Historically, the temperature of the triple point of water was defined as exactly 273.16 K. Today it is an empirically measured quantity. The freezing point of water at sea-level atmospheric pressure occurs at very close to 273.15 K (0 °C).

Classification of scales

There are various kinds of temperature scale. It may be convenient to classify them as empirically and theoretically based. Empirical temperature scales are historically older, while theoretically based scales arose in the middle of the nineteenth century.[7][8]

Empirical scales

Empirically based temperature scales rely directly on measurements of simple macroscopic physical properties of materials. For example, the length of a column of mercury, confined in a glass-walled capillary tube, is dependent largely on temperature and is the basis of the very useful mercury-in-glass thermometer. Such scales are valid only within convenient ranges of temperature. For example, above the boiling point of mercury, a mercury-in-glass thermometer is impracticable. Most materials expand with temperature increase, but some materials, such as water, contract with temperature increase over some specific range, and then they are hardly useful as thermometric materials. A material is of no use as a thermometer near one of its phase-change temperatures, for example, its boiling-point.

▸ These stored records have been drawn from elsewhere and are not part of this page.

-- ---- the permutation core ----
theorem pvPerm {α κ : Type} [BEq κ] [LawfulBEq κ] (hd : α → κ) (l : List α) (hnd : l.Nodup) :
    ((PySem.Set.ofList (l.map hd)).flatMap (fun c => pvPairs (l.filter (fun x => hd x == c)))).Perm
      ((pvPairs l).filter (fun pq => hd pq.1 == hd pq.2)) := by
  have hmemG : ∀ (c : κ) (p : α × α), p ∈ pvPairs (l.filter (fun x => hd x == c)) →
      hd p.1 = c ∧ hd p.2 = c := by
    intro c p hp
    have h1 := (pvMem_pairs hp).1
    have h2 := (pvMem_pairs hp).2
    exact ⟨by simpa using (List.mem_filter.mp h1).2, by simpa using (List.mem_filter.mp h2).2⟩
  apply (List.perm_ext_iff_of_nodup ?_ ?_).mpr
  · intro p
    simp only [List.mem_flatMap, PySem.Set.mem_ofList, List.mem_map, List.mem_filter,
      pvPairs_filter _ hnd]
    constructor
    · rintro ⟨c, _, hp, h1, h2⟩
      exact ⟨hp, by simp only [beq_iff_eq] at h1 h2 ⊢; rw [h1, h2]⟩
    · rintro ⟨hp, he⟩
      refine ⟨hd p.1, ⟨p.1, (pvMem_pairs hp).1, rfl⟩, hp, by simp, ?_⟩
      simp only [beq_iff_eq] at he ⊢
      exact he.symm
  · apply List.nodup_flatMap.mpr
    refine ⟨fun c _ => pvNodup_pairs (hnd.filter _), ?_⟩
    have := PySem.Set.nodup_ofList (l.map hd)
    refine this.imp ?_
    intro c c' hne p hp hp'
    exact hne (((hmemG c p hp).1).symm.trans ((hmemG c' p hp').1))
  · exact (pvNodup_pairs hnd).filter _

-- ---- key ordering ----
theorem pvPairwiseKey (n : Int) (L : List (Int × String × List String × String))
    (hb : ∀ x ∈ L, 0 ≤ x.1 ∧ x.1 < n) (hp : L.Pairwise (fun a b => a.1 < b.1)) :
    (pvPairs L).Pairwise (fun p q => p.1.1 * n + p.2.1 < q.1.1 * n + q.2.1) := by
  induction L with
  | nil => simp [pvPairs]
  | cons x xs ih =>
    rcases List.pairwise_cons.mp hp with ⟨hx, hp'⟩
    have hbx := hb x (List.mem_cons_self ..)
    have hb' : ∀ y ∈ xs, 0 ≤ y.1 ∧ y.1 < n := fun y hy => hb y (List.mem_cons_of_mem _ hy)
    simp only [pvPairs, List.pairwise_append, List.pairwise_map]
    refine ⟨hp'.imp (fun {a b} hab => by have := hab; linarith), ih hb' hp', ?_⟩
    intro a ha b hbp
    rcases List.mem_map.mp ha with ⟨y, hy, rfl⟩
    have h1 : x.1 < b.1.1 := hx _ (pvMem_pairs hbp).1
    have h2 := hb' _ (pvMem_pairs hbp).2
    have h3 := hb' _ hy
    have h4 := hb' _ (pvMem_pairs hbp).1
    have key : (x.1 + 1) * n ≤ b.1.1 * n :=
      mul_le_mul_of_nonneg_right (by omega) (by omega)
    nlinarith [key]

theorem pvFlatMap_congr {α β : Type} {f g : α → List β} {l : List α}
    (h : ∀ a ∈ l, f a = g a) : l.flatMap f = l.flatMap g := by
  induction l with
  | nil => rfl
  | cons x xs ih =>
    simp only [List.flatMap_cons, h x (List.mem_cons_self ..),
      ih (fun a ha => h a (List.mem_cons_of_mem _ ha))]

theorem pvPairsWithin_eq (n : Int) (l : List (Int × String × List String × String))
    (out : List (Int × (String × String × String × String))) :
    pvPairsWithin n out l = out ++ (pvPairs l).filterMap (fun pq => pvStepB n pq.1 pq.2) := by
  induction l generalizing out with
  | nil => simp [pvPairsWithin, pvPairs]
  | cons first rest ih =>
    rw [pvPairsWithin, ih]
    have hfold : rest.foldl (fun out other =>
        match pvClassify first.2.1 first.2.2.1 other.2.1 other.2.2.1 first.2.2.2 with
        | some t => out ++ [(first.1 * n + other.1, t)]
        | none => out) out
        = out ++ rest.filterMap (fun other => pvStepB n first other) := by
      rw [← pvFoldlMatch (fun other => pvStepB n first other) rest out]
      apply List.foldl_ext
      intro acc other _
      unfold pvStepB
      cases pvClassify first.2.1 first.2.2.1 other.2.1 other.2.2.1 first.2.2.2 <;> rfl
    rw [hfold]
    simp only [pvPairs, List.filterMap_append, List.append_assoc]
    congr 2
    rw [List.filterMap_map]
    rfl

-- ---- characterizations of the two ports ----
theorem pvA_loop (rl : List (String × List String × String)) :
    (PySem.List.pyRange 0 (rl.length : Int)).foldl (fun dups i =>
      (PySem.List.pyRange (i+1) (rl.length : Int)).foldl (fun dups j =>
        let r1 := PySem.List.pyGetD rl i ("", [], "")
        let r2 := PySem.List.pyGetD rl j ("", [], "")
        if r1.2.2 ≠ r2.2.2 then dups
        else if r1.2.1 = r2.2.1 then
          dups ++ [(r1.1, r2.1, "完全相等", r1.2.2)]
        else if r1.2.1.length > r2.2.1.length ∧
            PySem.List.slice r1.2.1 (some (-(r2.2.1.length : Int))) none = r2.2.1 then
          dups ++ [(r1.1, r2.1, pvSufMsg r2.1 r1.1, r1.2.2)]
        else if r2.2.1.length > r1.2.1.length ∧
            PySem.List.slice r2.2.1 (some (-(r1.2.1.length : Int))) none = r1.2.1 then
          dups ++ [(r1.1, r2.1, pvSufMsg r1.1 r2.1, r1.2.2)]
        else dups) dups) []
    = ((pvPairs (PySem.List.enumerate rl 0)).filterMap
        (fun pq => pvStepA (rl.length : Int) pq.1 pq.2)).map (fun kv => kv.2) := by
  have hinner : ∀ (i : Int) (dups : List (String × String × String × String)),
      (PySem.List.pyRange (i+1) (rl.length : Int)).foldl (fun dups j =>
        let r1 := PySem.List.pyGetD rl i ("", [], "")
        let r2 := PySem.List.pyGetD rl j ("", [], "")
        if r1.2.2 ≠ r2.2.2 then dups
        else if r1.2.1 = r2.2.1 then
          dups ++ [(r1.1, r2.1, "完全相等", r1.2.2)]
        else if r1.2.1.length > r2.2.1.length ∧
            PySem.List.slice r1.2.1 (some (-(r2.2.1.length : Int))) none = r2.2.1 then
          dups ++ [(r1.1, r2.1, pvSufMsg r2.1 r1.1, r1.2.2)]
        else if r2.2.1.length > r1.2.1.length ∧
            PySem.List.slice r2.2.1 (some (-(r1.2.1.length : Int))) none = r1.2.1 then
          dups ++ [(r1.1, r2.1, pvSufMsg r1.1 r2.1, r1.2.2)]
        else dups) dups
      = dups ++ ((PySem.List.pyRange (i+1) (rl.length : Int)).filterMap
          (fun j => pvStepA (rl.length : Int)
            (i, PySem.List.pyGetD rl i ("", [], "")) (j, PySem.List.pyGetD rl j ("", [], "")))).map
          (fun kv => kv.2) := by
    intro i dups
    rw [List.map_filterMap,
      ← pvFoldlMatch (fun j => (pvStepA (rl.length : Int)
        (i, PySem.List.pyGetD rl i ("", [], "")) (j, PySem.List.pyGetD rl j ("", [], ""))).map
        (fun kv => kv.2))]
    apply List.foldl_ext
    intro acc j _
    simp only [pvStepA]
    split_ifs <;> rfl
  calc _ = (PySem.List.pyRange 0 (rl.length : Int)).foldl (fun dups i => dups ++
        ((PySem.List.pyRange (i+1) (rl.length : Int)).filterMap
          (fun j => pvStepA (rl.length : Int)
            (i, PySem.List.pyGetD rl i ("", [], "")) (j, PySem.List.pyGetD rl j ("", [], "")))).map
          (fun kv => kv.2)) [] := by
        apply List.foldl_ext
        intro acc i _
        exact hinner i acc
    _ = ((PySem.List.pyRange 0 (rl.length : Int)).flatMap (fun i =>
          (PySem.List.pyRange (i+1) (rl.length : Int)).filterMap
          (fun j => pvStepA (rl.length : Int)
            (i, PySem.List.pyGetD rl i ("", [], "")) (j, PySem.List.pyGetD rl j ("", [], ""))))).map
          (fun kv => kv.2) := by
        rw [PySem.List.foldl_append_eq_flatMap, List.nil_append, List.map_flatMap]
    _ = ((pvPairs (PySem.List.enumerate rl 0)).filterMap
          (fun pq => pvStepA (rl.length : Int) pq.1 pq.2)).map (fun kv => kv.2) := by
        congr 1
        have hstep : (PySem.List.pyRange 0 (rl.length : Int)).flatMap (fun i =>
            ((PySem.List.enumerate rl 0).drop (i+1).toNat).filterMap
              (fun q => pvStepA (rl.length : Int) (i, PySem.List.pyGetD rl i ("", [], "")) q))
            = (pvPairs (PySem.List.enumerate rl 0)).filterMap
              (fun pq => pvStepA (rl.length : Int) pq.1 pq.2) := by
          have hlen : ((PySem.List.enumerate rl 0).length : Int) = (rl.length : Int) := by
            rw [PySem.List.length_enumerate]
          rw [← hlen]
          apply pvRangePairs
          intro k hk
          have hk' : k < rl.length := by rwa [PySem.List.length_enumerate] at hk
          rw [PySem.List.pyGetD_natCast, List.getD_eq_getElem _ _ hk',
            PySem.List.getElem_enumerate]
          simp
        rw [← hstep]
        apply pvFlatMap_congr
        intro i hi
        rcases PySem.List.mem_pyRange_one.mp hi with ⟨hi1, _⟩
        exact pvRangeFilterMapIdx rl ("", [], "") _ (i+1) (by omega)

theorem pvA_eq (data : List (String × List (List (String × String)))) :
    analyze_path_duplicates data
      = ((pvPairs (pvE data)).filterMap (fun pq => pvStepA ((pvRl data).length : Int) pq.1 pq.2)).map
          (fun kv => kv.2) := by
  unfold analyze_path_duplicates
  dsimp only
  rw [PySem.List.foldl_append_singleton_eq_map, List.nil_append]
  exact pvA_loop _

In spite of these limitations, most generally used practical thermometers are of the empirically based kind. Especially, it was used for calorimetry, which contributed greatly to the discovery of thermodynamics. Nevertheless, empirical thermometry has serious drawbacks when judged as a basis for theoretical physics. Empirically based thermometers, beyond their base as simple direct measurements of ordinary physical properties of thermometric materials, can be re-calibrated, by use of theoretical physical reasoning, and this can extend their range of adequacy.

Theoretical scales

Theoretically based temperature scales are based directly on theoretical arguments, especially those of kinetic theory and thermodynamics. They are more or less ideally realized in practically feasible physical devices and materials. Theoretically based temperature scales are used to provide calibrating standards for practical empirically based thermometers.

Microscopic statistical mechanical scale

In physics, the internationally agreed conventional temperature scale is called the Kelvin scale. It is calibrated through the internationally agreed and prescribed value of the Boltzmann constant,[5][6] referring to motions of microscopic particles, such as atoms, molecules, and electrons, constituent in the body whose temperature is to be measured. In contrast with the thermodynamic temperature scale invented by Kelvin, the presently conventional Kelvin temperature is not defined through comparison with the temperature of a reference state of a standard body, nor in terms of macroscopic thermodynamics.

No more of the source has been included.